Working “Under the Table” and its Effect on Social Security Disability Applications
While applying for or receiving Social Security disability benefits, whether or not an applicant is working is crucial to the Social Security Administration’s (SSA) analysis of the case. If an applicant is working above substantial gainful activity (SGA), a paid dollar amount per month that rises with inflation, it becomes difficult, if not impossible, to successfully argue that an applicant is disabled, no matter what that conditions and struggles an applicant has. Often, the SSA gets information about the applicant’s work activity from employers who report wages and withhold taxes from standard paychecks. In that situation, it will become obvious fairly quickly if an applicant is working, as well as working above SGA.

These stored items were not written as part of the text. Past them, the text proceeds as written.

-- pv_equiv track=rewrite | github.com/choboss00/Baekjoon | 백준/Silver/12852. 1로 만들기 2/1로 만들기 2.py | bfs
-- ===== SOURCE A (Python) =====
-- from collections import deque
-- from copy import deepcopy
--
-- def bfs(n):
--     queue = deque()
--
--     visited = [False for _ in range(n+1)]
--
--     queue.append([n, 0, [n]])
--
--     while queue:
--         x, cnt, sub_list = queue.popleft()
--
--         if x == 1:
--             return cnt, sub_list
--
--         if x % 3 == 0 and not visited[x // 3]:
--             l_3 = deepcopy(sub_list)
--             l_3.append(x // 3)
--             queue.append([x // 3, cnt + 1, l_3])
--             visited[x // 3] = True
--         if x % 2 == 0 and not visited[x // 2]:
--             l_2 = deepcopy(sub_list)
--             l_2.append(x // 2)
--             queue.append([x // 2, cnt + 1, l_2])
--             visited[x // 2] = True
--         if not visited[x - 1]:
--             l_1 = deepcopy(sub_list)
--             l_1.append(x - 1)
--             queue.append([x - 1, cnt + 1, l_1])
--             visited[x - 1] = True
-- ===== SOURCE B (Python) =====
-- from collections import deque
--
-- def bfs(n):
--     # Parent-pointer BFS: O(1) state per node; the path is rebuilt once at the end
--     # instead of deep-copying a list per enqueue.
--     parent = {n: None}
--     queue = deque([n])
--     while queue:
--         x = queue.popleft()
--         if x == 1:
--             path = []
--             t = x
--             while t is not None:
--                 path.append(t)
--                 t = parent[t]
--             path.reverse()
--             return len(path) - 1, path
--         if x % 3 == 0 and x // 3 not in parent:
--             parent[x // 3] = x
--             queue.append(x // 3)
--         if x % 2 == 0 and x // 2 not in parent:
--             parent[x // 2] = x
--             queue.append(x // 2)
--         if x - 1 not in parent:
--             parent[x - 1] = x
--             queue.append(x - 1)
-- ===== Notes on version B (the rewrite author's own statement) =====
-- stated objective: alternative
-- what changed: Replaces A's BFS that deep-copies the whole path list into every queue entry with a parent-pointer BFS (dict node -> predecessor) that stores O(1) per discovered node and reconstructs the path once when the target is dequeued.
-- outside the precondition, e.g. on bfs(0): A returns None, B does not finish within the time limit; on bfs(-1): A raises IndexError, B does not finish within the time limit
import Mathlib
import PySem

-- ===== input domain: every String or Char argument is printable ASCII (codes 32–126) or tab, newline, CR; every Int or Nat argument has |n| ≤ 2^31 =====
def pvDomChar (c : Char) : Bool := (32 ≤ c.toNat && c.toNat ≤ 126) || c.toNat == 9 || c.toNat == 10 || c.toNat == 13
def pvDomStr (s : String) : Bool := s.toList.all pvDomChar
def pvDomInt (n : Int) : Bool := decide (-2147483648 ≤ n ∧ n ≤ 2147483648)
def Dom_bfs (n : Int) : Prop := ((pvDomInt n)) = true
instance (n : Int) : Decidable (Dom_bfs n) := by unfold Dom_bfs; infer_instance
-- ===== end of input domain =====

-- B replaces A's deep-copied per-node path lists with a parent-pointer dict and rebuilds
-- the path once at the end; same BFS order, so the same (count, path) is returned.

-- ===== PORT A =====
-- visited[i] (read): exact for 0 ≤ i < len, the only indices reached when 1 ≤ n
-- (out of range Python raises IndexError; such inputs are excluded by Pre_).
def vget (v : List Bool) (i : Int) : Bool := (PySem.List.pyGet? v i).getD true

-- visited[i] = True: PySem's total form of list assignment, exact under InRange (always here).
def vset (v : List Bool) (i : Int) : List Bool := PySem.List.pySetD v i true

-- the while loop; fuel n+2 bounds the pops (each node enqueued once), never exhausted when 1 ≤ n
def bfsLoop (fuel : Nat) (v : List Bool) (q : List (Int × Int × List Int)) : Int × List Int :=
  match fuel with
  | 0 => (0, [])
  | fuel + 1 =>
    match q with
    | [] => (0, [])             -- Python falls off the loop and returns None: excluded by Pre_
    | (x, cnt, sub) :: rest =>
      if x = 1 then (cnt, sub)
      else
        let y3 := PySem.Int.floordiv x 3
        let g3 := (PySem.Int.mod x 3 == 0) && !(vget v y3)
        let v3 := if g3 then vset v y3 else v
        let q3 := if g3 then rest ++ [(y3, cnt + 1, sub ++ [y3])] else rest
        let y2 := PySem.Int.floordiv x 2
        let g2 := (PySem.Int.mod x 2 == 0) && !(vget v3 y2)
        let v2 := if g2 then vset v3 y2 else v3
        let q2 := if g2 then q3 ++ [(y2, cnt + 1, sub ++ [y2])] else q3
        let g1 := !(vget v2 (x - 1))
        let v1 := if g1 then vset v2 (x - 1) else v2
        let q1 := if g1 then q2 ++ [(x - 1, cnt + 1, sub ++ [x - 1])] else q2
        bfsLoop fuel v1 q1

def bfs (n : Int) : Int × List Int :=
  bfsLoop (n.toNat + 2) (List.replicate (n + 1).toNat false) [(n, 0, [n])]

-- ===== PORT B =====
-- path reconstruction: follow parent pointers from 1 back up to n (strictly increasing,
-- hence at most n+2 hops); parent[t] missing never happens along a recorded chain.
def rebuildLoop (fuel : Nat) (p : PySem.Dict Int (Option Int)) (t : Option Int) (path : List Int) : List Int :=
  match fuel, t with
  | 0, _ => path
  | _ + 1, none => path
  | fuel + 1, some z => rebuildLoop fuel p ((p.get? z).getD none) (path ++ [z])

def bfsAltLoop (n : Int) (fuel : Nat) (p : PySem.Dict Int (Option Int)) (q : List Int) : Int × List Int :=
  match fuel with
  | 0 => (0, [])
  | fuel + 1 =>
    match q with
    | [] => (0, [])             -- Python falls off the loop and returns None: excluded by Pre_
    | x :: rest =>
      if x = 1 then
        let path := (rebuildLoop (n.toNat + 2) p (some x) []).reverse
        ((path.length : Int) - 1, path)
      else
        let y3 := PySem.Int.floordiv x 3
        let g3 := (PySem.Int.mod x 3 == 0) && !(p.contains y3)
        let p3 := if g3 then p.insert y3 (some x) else p
        let q3 := if g3 then rest ++ [y3] else rest
        let y2 := PySem.Int.floordiv x 2
        let g2 := (PySem.Int.mod x 2 == 0) && !(p3.contains y2)
        let p2 := if g2 then p3.insert y2 (some x) else p3
        let q2 := if g2 then q3 ++ [y2] else q3
        let g1 := !(p2.contains (x - 1))
        let p1 := if g1 then p2.insert (x - 1) (some x) else p2
        let q1 := if g1 then q2 ++ [x - 1] else q2
        bfsAltLoop n fuel p1 q1

def bfs_alt (n : Int) : Int × List Int :=
  bfsAltLoop n (n.toNat + 2) (PySem.Dict.empty.insert n none) [n]

-- ===== PRECONDITION & SPEC =====
-- Pre_ excludes n ≤ 0: for n = 0 Python A falls off the loop and returns None (not an
-- Int × List value), and for n < 0 it raises IndexError on the empty visited list.
def Pre_bfs (n : Int) : Prop := 1 ≤ n
instance (n : Int) : Decidable (Pre_bfs n) := by unfold Pre_bfs; infer_instance
def pvWitness_bfs : Int := (10)

def Spec_bfs (n : Int) (out : Int × List Int) : Prop := out = bfs_alt n
instance (n : Int) (out : Int × List Int) : Decidable (Spec_bfs n out) := by unfold Spec_bfs; infer_instance

-- ===== CLAIM (what is proved, stated in full; the proofs are below) =====
def Claim_equal_bfs : Prop := ∀ (n : Int), Dom_bfs n → Pre_bfs n → Spec_bfs n (bfs n)

-- ===== LEMMAS AND PROOFS =====

-- `Chain p y s`: s is the path n, …, y recorded by the parent pointers in p
inductive Chain (p : PySem.Dict Int (Option Int)) : Int → List Int → Prop where
  | root (x : Int) : p.get? x = some none → Chain p x [x]
  | step (x y : Int) (s : List Int) : p.get? y = some (some x) → Chain p x s → Chain p y (s ++ [y])

-- invariant of one queue entry: A's (x, cnt, sub) corresponds to B's node x
def EntX (n : Int) (p : PySem.Dict Int (Option Int)) (x c : Int) (s : List Int) : Prop :=
  1 ≤ x ∧ x ≤ n ∧ Chain p x s ∧ c = (s.length : Int) - 1 ∧
    s.IsChain (· > ·) ∧ ∀ z ∈ s, 1 ≤ z ∧ z ≤ n

def Ent (n : Int) (p : PySem.Dict Int (Option Int)) (e : Int × Int × List Int) (y : Int) : Prop :=
  e.1 = y ∧ EntX n p y e.2.1 e.2.2

-- the lockstep invariant of the two loops
def StInv (n : Int) (v : List Bool) (p : PySem.Dict Int (Option Int))
    (qA : List (Int × Int × List Int)) (qB : List Int) : Prop :=
  v.length = (n + 1).toNat ∧ (∀ i : Int, 0 ≤ i → i < n → vget v i = p.contains i) ∧
    List.Forall₂ (Ent n p) qA qB

lemma chain_insert {p : PySem.Dict Int (Option Int)} {y k : Int} {s : List Int}
    {w : Option Int} (h : Chain p y s) (hk : p.contains k = false) :
    Chain (p.insert k w) y s := by
  induction h with
  | root x hx =>
    refine Chain.root x ?_
    rw [PySem.Dict.get?_insert_of_ne]
    · exact hx
    · intro hxy; subst hxy
      rw [PySem.Dict.contains_eq_isSome_get?, hx] at hk; simp at hk
  | step x y s hy hx ih =>
    refine Chain.step x y s ?_ ih
    rw [PySem.Dict.get?_insert_of_ne]
    · exact hy
    · intro hxy; subst hxy
      rw [PySem.Dict.contains_eq_isSome_get?, hy] at hk; simp at hk

lemma chain_last {p : PySem.Dict Int (Option Int)} {y : Int} {s : List Int}
    (h : Chain p y s) : s.getLast? = some y := by
  cases h with
  | root x hx => rfl
  | step x y s hy hx => simp

lemma entx_insert {n x c k : Int} {p : PySem.Dict Int (Option Int)} {s : List Int}
    {w : Option Int} (h : EntX n p x c s) (hk : p.contains k = false) :
    EntX n (p.insert k w) x c s :=
  ⟨h.1, h.2.1, chain_insert h.2.2.1 hk, h.2.2.2⟩

lemma forall₂_insert {n k : Int} {p : PySem.Dict Int (Option Int)} {w : Option Int}
    {qA : List (Int × Int × List Int)} {qB : List Int}
    (h : List.Forall₂ (Ent n p) qA qB) (hk : p.contains k = false) :
    List.Forall₂ (Ent n (p.insert k w)) qA qB :=
  List.Forall₂.imp (fun _ _ he => ⟨he.1, entx_insert he.2 hk⟩) h

lemma rebuild_correct {p : PySem.Dict Int (Option Int)} {y : Int} {s : List Int}
    (h : Chain p y s) : ∀ (f : Nat) (acc : List Int), s.length ≤ f →
      rebuildLoop f p (some y) acc = acc ++ s.reverse := by
  induction h with
  | root x hx =>
    intro f acc hf
    match f, hf with
    | f + 1, _ =>
      show rebuildLoop f p ((p.get? x).getD none) (acc ++ [x]) = acc ++ [x]
      rw [hx]
      cases f <;> rfl
  | step x y s hy hx ih =>
    intro f acc hf
    simp only [List.length_append, List.length_cons, List.length_nil] at hf
    match f, hf with
    | f + 1, hf =>
      show rebuildLoop f p ((p.get? y).getD none) (acc ++ [y]) = acc ++ (s ++ [y]).reverse
      rw [hy]
      show rebuildLoop f p (some x) (acc ++ [y]) = acc ++ (s ++ [y]).reverse
      rw [ih f (acc ++ [y]) (by omega)]
      simp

Things become more difficult, however, if an applicant is doing “under the table” work, or work that is not reported to the SSA. This is more frequent in cash-based employment, or in more informal employment arrangements. SGA rules still apply in these situations, and it is imperative that an applicant is honest about any work, under the table or not, that he or she is performing while applying for disability. Through frank discussion with the applicant’s Social Security Disability attorney, they can discuss the ramifications of work on any given case. It is all the more important to be honest about under the table work, as it will reflect poorly on an applicant’s credibility in situations where evidence of unreported work is discovered in records or from third parties.
If an applicant is found to have been working above SGA after already being approved for benefits, for example, it could result in investigations by the SSA, along with forfeiture of the benefits already disbursed by the same. In these situations, honesty is absolutely the best policy.